Thin is the new thick. As more aggressive CO2 rules loom, we find out why thinner engine oils can help VMs to meet these targets.
Driven largely by last year’s ‘diesel-gate’ fall-out, VMs are now being urged to use lubricants as an effective tool in helping them to hit new carbon dioxide emission directives. Currently EU law states
that newly-registered cars shouldn’t emit more than an average of 130 grams of CO2 per kilometre (g CO2/km). But, by 2021, the fleet average to be achieved by all new cars is 95 g CO2/km – a 27% reduction.
Realistically, the only way that these figures can be achieved is through an improvement in fuel economy. There are many changes that manufacturers can make to help do this, including improved
aerodynamics and tyres, but enhanced lubrication will also have a major part to play.
“To achieve the reduction in carbon dioxide emissions, fuel economy will have to increase from 50 mpg to (in the region of) 69 mpg in petrol engines, and 57 mpg to (in the region of) 78 mpg in diesel engines,” says Andy Brown, UK Automotive Technical Manager at FUCHS Lubricants.
“Where we can help is reducing internal friction, and that invariably means making oils of a much lower viscosity. Just a decade ago the standard product was a semisynthetic 10W-40 engine oil, but now we’re
seeing 5W-20s and it won’t be long until we’re seeing 0W-16s in Europe. In fact, some engine oils are now only twice as thick as water when at working temperature.”
Meeting the challenges
The complexity of modern engines has meant that FUCHS’ automotive product range has expanded significantly, with work taking place alongside OEMs to create lubricants tailored to maximise performance of each engine. Andy adds: “To help meet targets and improve fuel economy, manufacturers are making components with slightly different attributes to assist the lubricant in reducing friction. There are coated piston rings and polymer coated bearings, for example, and the lubricants we produce have to be able to work with these new components.
“We work alongside some of the world’s major OEMs to produce products that exactly match their requirements. The High Temperature High Shear (HTHS) viscosity test is run using oil heated to 150°C and under shear, which replicates what would happen in an engine.

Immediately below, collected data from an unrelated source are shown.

-- pv_equiv track=rewrite | github.com/the-vampiire/hacktoberithms | beginner/sum-of-all-numbers_dsargento.py | sum_all
-- ===== SOURCE A (Python) =====
-- def sum_all(num_list):
--     num_list = sorted(num_list)
--     diff = num_list[1] - num_list[0]
--     count = 0
--     while diff > num_list[0] and diff > 0:
--         count += diff
--         diff -= 1
--     return num_list[0] + num_list[1] + count
-- ===== SOURCE B (Python) =====
-- def sum_all(num_list):
--     # one pass to find the two smallest elements, then a closed-form
--     # triangular-number formula instead of the decrementing loop
--     m1 = m2 = None
--     for x in num_list:
--         if m1 is None or x < m1:
--             m2 = m1
--             m1 = x
--         elif m2 is None or x < m2:
--             m2 = x
--     d = m2 - m1
--     lo = m1 if m1 > 0 else 0
--     count = (d * (d + 1)) // 2 - (lo * (lo + 1)) // 2 if d > lo else 0
--     return m1 + m2 + count
-- ===== Notes on version B (the rewrite author's own statement) =====
-- stated objective: alternative
-- what changed: replaces the sort with a single pass tracking the two smallest elements and replaces the decrementing while-loop with a closed-form difference of triangular numbers
import Mathlib
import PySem

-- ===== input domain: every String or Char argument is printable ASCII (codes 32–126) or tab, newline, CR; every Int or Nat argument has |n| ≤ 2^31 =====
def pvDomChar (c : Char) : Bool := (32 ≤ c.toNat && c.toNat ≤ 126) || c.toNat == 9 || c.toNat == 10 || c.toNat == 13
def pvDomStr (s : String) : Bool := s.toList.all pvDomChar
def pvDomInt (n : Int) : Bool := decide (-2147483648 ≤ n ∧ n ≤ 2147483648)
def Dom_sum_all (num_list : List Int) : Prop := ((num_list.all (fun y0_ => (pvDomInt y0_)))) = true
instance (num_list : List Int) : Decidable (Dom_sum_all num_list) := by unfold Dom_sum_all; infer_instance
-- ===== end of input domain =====

-- B replaces A's sort + decrementing while-loop by a single two-minima pass and a
-- closed-form triangular-number formula (objective: alternative).

-- ===== PORT A =====
-- the while-loop: `while diff > a and diff > 0: count += diff; diff -= 1`
def sumAllLoop (a : Int) (diff : Int) (count : Int) : Int :=
  if diff > a ∧ diff > 0 then sumAllLoop a (diff - 1) (count + diff) else count
termination_by diff.toNat
decreasing_by omega

def sum_all (num_list : List Int) : Int :=
  let s := PySem.List.sorted num_list (fun x => x) false
  match PySem.List.pyGet? s 0, PySem.List.pyGet? s 1 with
  | some a, some b => a + b + sumAllLoop a (b - a) 0
  | _, _ => 0  -- unreachable under Pre_ (Python raises IndexError)

-- ===== PORT B =====
-- loop body of B's single pass over the list
def twoMinStep (st : Option Int × Option Int) (x : Int) : Option Int × Option Int :=
  match st with
  | (none, m2) => (some x, m2)
  | (some m1, m2) =>
    if x < m1 then (some x, some m1)
    else match m2 with
         | none => (some m1, some x)
         | some m2v => if x < m2v then (some m1, some x) else (some m1, some m2v)

def sum_all_alt (num_list : List Int) : Int :=
  let st := num_list.foldl twoMinStep (none, none)
  match st.1 with
  | none => 0  -- unreachable under Pre_ (Python raises TypeError)
  | some m1 =>
    match st.2 with
    | none => 0  -- unreachable under Pre_ (Python raises TypeError)
    | some m2 =>
      let d := m2 - m1
      let lo := if m1 > 0 then m1 else 0
      let count := if d > lo then
          PySem.Int.floordiv (d * (d + 1)) 2 - PySem.Int.floordiv (lo * (lo + 1)) 2
        else 0
      m1 + m2 + count

-- ===== PRECONDITION & SPEC =====
-- A raises IndexError (and B a TypeError) when the list has fewer than two elements.
def Pre_sum_all (num_list : List Int) : Prop := 2 ≤ num_list.length
instance (num_list : List Int) : Decidable (Pre_sum_all num_list) := by unfold Pre_sum_all; infer_instance
def pvWitness_sum_all : List Int := [3, 1, 7]

def Spec_sum_all (num_list : List Int) (out : Int) : Prop := out = sum_all_alt num_list
instance (num_list : List Int) (out : Int) : Decidable (Spec_sum_all num_list out) := by unfold Spec_sum_all; infer_instance

-- ===== CLAIM (what is proved, stated in full; the proofs are below) =====
def Claim_equal_sum_all : Prop := ∀ (num_list : List Int), Dom_sum_all num_list → Pre_sum_all num_list → Spec_sum_all num_list (sum_all num_list)

-- ===== LEMMAS AND PROOFS =====

-- closed form of the loop: summing d, d-1, … down to max a 0 + 1
theorem sumAllLoop_closed (a d c : Int) :
    sumAllLoop a d c =
      c + (if d > max a 0 then (d * (d + 1)) / 2 - (max a 0 * (max a 0 + 1)) / 2 else 0) := by
  rw [sumAllLoop]
  by_cases h : d > a ∧ d > 0
  · rw [if_pos h, sumAllLoop_closed a (d - 1) (c + d)]
    have e1 : (d - 1) * (d - 1 + 1) = d * (d + 1) - 2 * d := by ring
    obtain ⟨k, hk⟩ : ∃ k, d * (d + 1) = k + k := Int.even_mul_succ_self d
    obtain ⟨j, hj⟩ : ∃ j, max a 0 * (max a 0 + 1) = j + j := Int.even_mul_succ_self (max a 0)
    rw [e1, hk, hj]
    have hm : d > max a 0 := by omega
    rw [if_pos hm]
    have s1 : (k + k) / 2 = k := by omega
    have s2 : (j + j) / 2 = j := by omega
    have s3 : (k + k - 2 * d) / 2 = k - d := by omega
    rw [s1, s2, s3]
    by_cases h3 : d - 1 > max a 0
    · rw [if_pos h3]; ring
    · rw [if_neg h3]
      have hm1 : max a 0 = d - 1 := by omega
      have l1 : j + j = k + k - 2 * d := by
        calc j + j = max a 0 * (max a 0 + 1) := hj.symm
          _ = d * (d + 1) - 2 * d := by rw [hm1]; ring
          _ = k + k - 2 * d := by rw [hk]
      omega
  · rw [if_neg h]
    have h2 : ¬ d > max a 0 := by omega
    rw [if_neg h2]; omega
termination_by d.toNat
decreasing_by omega

-- fold invariant: after processing l from state (m1, m2) with leftovers r
theorem twoMin_inv (l : List Int) (m1 m2 : Int) (r : List Int)
    (h1 : m1 ≤ m2) (h2 : ∀ y ∈ r, m2 ≤ y) :
    ∃ m1' m2' r', l.foldl twoMinStep (some m1, some m2) = (some m1', some m2') ∧
      m1' ≤ m2' ∧ (∀ y ∈ r', m2' ≤ y) ∧ (m1 :: m2 :: (r ++ l)).Perm (m1' :: m2' :: r') := by
  induction l generalizing m1 m2 r with
  | nil => exact ⟨m1, m2, r, rfl, h1, h2, by simp⟩
  | cons x l ih =>
    simp only [List.foldl_cons]
    by_cases hx1 : x < m1
    · obtain ⟨m1', m2', r', hf, ha, hb, hp⟩ :=
        ih x m1 (m2 :: r) (le_of_lt hx1)
          (by intro y hy; rcases List.mem_cons.mp hy with h | h
              · omega
              · exact le_trans h1 (h2 y h))
      refine ⟨m1', m2', r', ?_, ha, hb, ?_⟩
      · simpa [twoMinStep, hx1] using hf
      · refine List.Perm.trans ?_ hp
        rw [← Multiset.coe_eq_coe]
        simp only [← Multiset.cons_coe, ← Multiset.coe_add, ← Multiset.singleton_add]
        abel
    · by_cases hx2 : x < m2
      · obtain ⟨m1', m2', r', hf, ha, hb, hp⟩ :=
          ih m1 x (m2 :: r) (by omega)
            (by intro y hy; rcases List.mem_cons.mp hy with h | h
                · omega
                · exact le_trans (le_of_lt hx2) (h2 y h))
        refine ⟨m1', m2', r', ?_, ha, hb, ?_⟩
        · simpa [twoMinStep, hx1, hx2] using hf
        · refine List.Perm.trans ?_ hp
          rw [← Multiset.coe_eq_coe]
          simp only [← Multiset.cons_coe, ← Multiset.coe_add, ← Multiset.singleton_add]
          abel
      · obtain ⟨m1', m2', r', hf, ha, hb, hp⟩ :=
          ih m1 m2 (x :: r) h1
            (by intro y hy; rcases List.mem_cons.mp hy with h | h
                · omega
                · exact h2 y h)
        refine ⟨m1', m2', r', ?_, ha, hb, ?_⟩
        · simpa [twoMinStep, hx1, hx2] using hf
        · refine List.Perm.trans ?_ hp
          rw [← Multiset.coe_eq_coe]
          simp only [← Multiset.cons_coe, ← Multiset.coe_add, ← Multiset.singleton_add]
          abel

theorem twoMin_spec (x y : Int) (t : List Int) :
    ∃ m1 m2 r, (x :: y :: t).foldl twoMinStep (none, none) = (some m1, some m2) ∧
      m1 ≤ m2 ∧ (∀ z ∈ r, m2 ≤ z) ∧ (x :: y :: t).Perm (m1 :: m2 :: r) := by
  simp only [List.foldl_cons]
  by_cases hxy : y < x
  · have hstep : twoMinStep (twoMinStep (none, none) x) y = (some y, some x) := by
      simp [twoMinStep, hxy]
    rw [hstep]
    obtain ⟨m1', m2', r', hf, ha, hb, hp⟩ :=
      twoMin_inv t y x [] (le_of_lt hxy) (by simp)
    refine ⟨m1', m2', r', hf, ha, hb, List.Perm.trans ?_ (by simpa using hp)⟩
    exact List.Perm.swap y x t
  · have hstep : twoMinStep (twoMinStep (none, none) x) y = (some x, some y) := by
      simp [twoMinStep, hxy]
    rw [hstep]
    obtain ⟨m1', m2', r', hf, ha, hb, hp⟩ :=
      twoMin_inv t x y [] (by omega) (by simp)
    exact ⟨m1', m2', r', hf, ha, hb, by simpa using hp⟩

-- ===== VERDICT (by name: the statement is the Claim_ definition above) =====
theorem sum_all_spec : Claim_equal_sum_all := by
  intro l _ hpre
  unfold Pre_sum_all at hpre
  unfold Spec_sum_all
  obtain _ | ⟨x, _ | ⟨y, t⟩⟩ := l
  · simp at hpre
  · simp at hpre
  -- B side
  obtain ⟨m1, m2, r, hfold, hm12, hmr, hpB⟩ := twoMin_spec x y t
  -- A side: name the sorted list
  have hlen : (PySem.List.sorted (x :: y :: t) (fun x => x) false).length = t.length + 2 := by
    rw [PySem.List.length_sorted]; simp
  obtain ⟨a, b, t', hs⟩ : ∃ a b t',
      PySem.List.sorted (x :: y :: t) (fun x => x) false = a :: b :: t' := by
    rcases hEq : PySem.List.sorted (x :: y :: t) (fun x => x) false with _ | ⟨a, _ | ⟨b, t'⟩⟩ <;>
      rw [hEq] at hlen <;> simp at hlen
    exact ⟨a, b, t', rfl⟩
  have hperm : (a :: b :: t').Perm (x :: y :: t) := hs ▸ PySem.List.sorted_perm ..
  have hpair := PySem.List.sorted_pairwise (xs := x :: y :: t) (key := fun x => x)
  rw [hs, List.pairwise_cons] at hpair
  obtain ⟨hab, hpair2⟩ := hpair
  rw [List.pairwise_cons] at hpair2
  obtain ⟨hbt, _⟩ := hpair2
  -- the two head pairs coincide
  have hperm2 : (a :: b :: t').Perm (m1 :: m2 :: r) := hperm.trans hpB
  have ha : a = m1 := by
    have h1 : a ≤ m1 := by
      have hm : m1 ∈ a :: b :: t' := hperm2.symm.subset (by simp)
      rcases List.mem_cons.mp hm with h | h
      · omega
      · exact hab m1 h
    have h2 : m1 ≤ a := by
      have hm : a ∈ m1 :: m2 :: r := hperm2.subset (by simp)
      rcases List.mem_cons.mp hm with h | h
      · omega
      · rcases List.mem_cons.mp h with h' | h'
        · omega
        · exact le_trans (le_trans hm12 (hmr a h')) (le_refl a)
    omega
  have hperm3 : (b :: t').Perm (m2 :: r) := by
    apply List.Perm.cons_inv (a := a)
    rw [ha] at hperm2 ⊢
    exact hperm2
  have hb : b = m2 := by
    have h1 : b ≤ m2 := by
      have hm : m2 ∈ b :: t' := hperm3.symm.subset (by simp)
      rcases List.mem_cons.mp hm with h | h
      · omega
      · exact hbt m2 h
    have h2 : m2 ≤ b := by
      have hm : b ∈ m2 :: r := hperm3.subset (by simp)
      rcases List.mem_cons.mp hm with h | h
      · omega
      · exact hmr b h
    omega
  -- evaluate both ports and compare the closed forms
  have hget0 : PySem.List.pyGet? (a :: b :: t') 0 = some a := by
    simp [PySem.List.pyGet?, PySem.List.pyIdx?]
    rw [if_pos (by positivity)]
    simp
  have hget1 : PySem.List.pyGet? (a :: b :: t') 1 = some b := by
    simp [PySem.List.pyGet?, PySem.List.pyIdx?]
  simp only [sum_all, sum_all_alt, hs, hfold, hget0, hget1]
  rw [sumAllLoop_closed, ha, hb,
      PySem.Int.floordiv_eq_ediv_of_pos (by norm_num),
      PySem.Int.floordiv_eq_ediv_of_pos (by norm_num)]
  have hlo : (if m1 > 0 then m1 else 0) = max m1 0 := by split_ifs <;> omega
  rw [hlo]
  ring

“Testing in this way is timely and expensive but it gives the OEMs the confidence that our products stand up to scrutiny and will help them achieve their required fuel economy and meet their emission limits.”
Non-compliance is costly
If the average CO2 emissions of a manufacturer’s fleet exceed its limit value in any year, the manufacturer has to pay an excess emissions premium for each car registered. This premium is €5 for the first g/km of exceedance, €15 for the second g/km, €25 for the third g/km and €95 for each subsequent g/km. From 2019, the cost will be €95 from the first gram of exceedance onwards, meaning those manufacturers that fail to comply will find themselves with hefty penalties to pay.
Andy concludes: “The penalties for not achieving the emissions targets are fairly severe, so it’s vital that they’re reached. Using the correct lubricant will play a hugely important role in this.”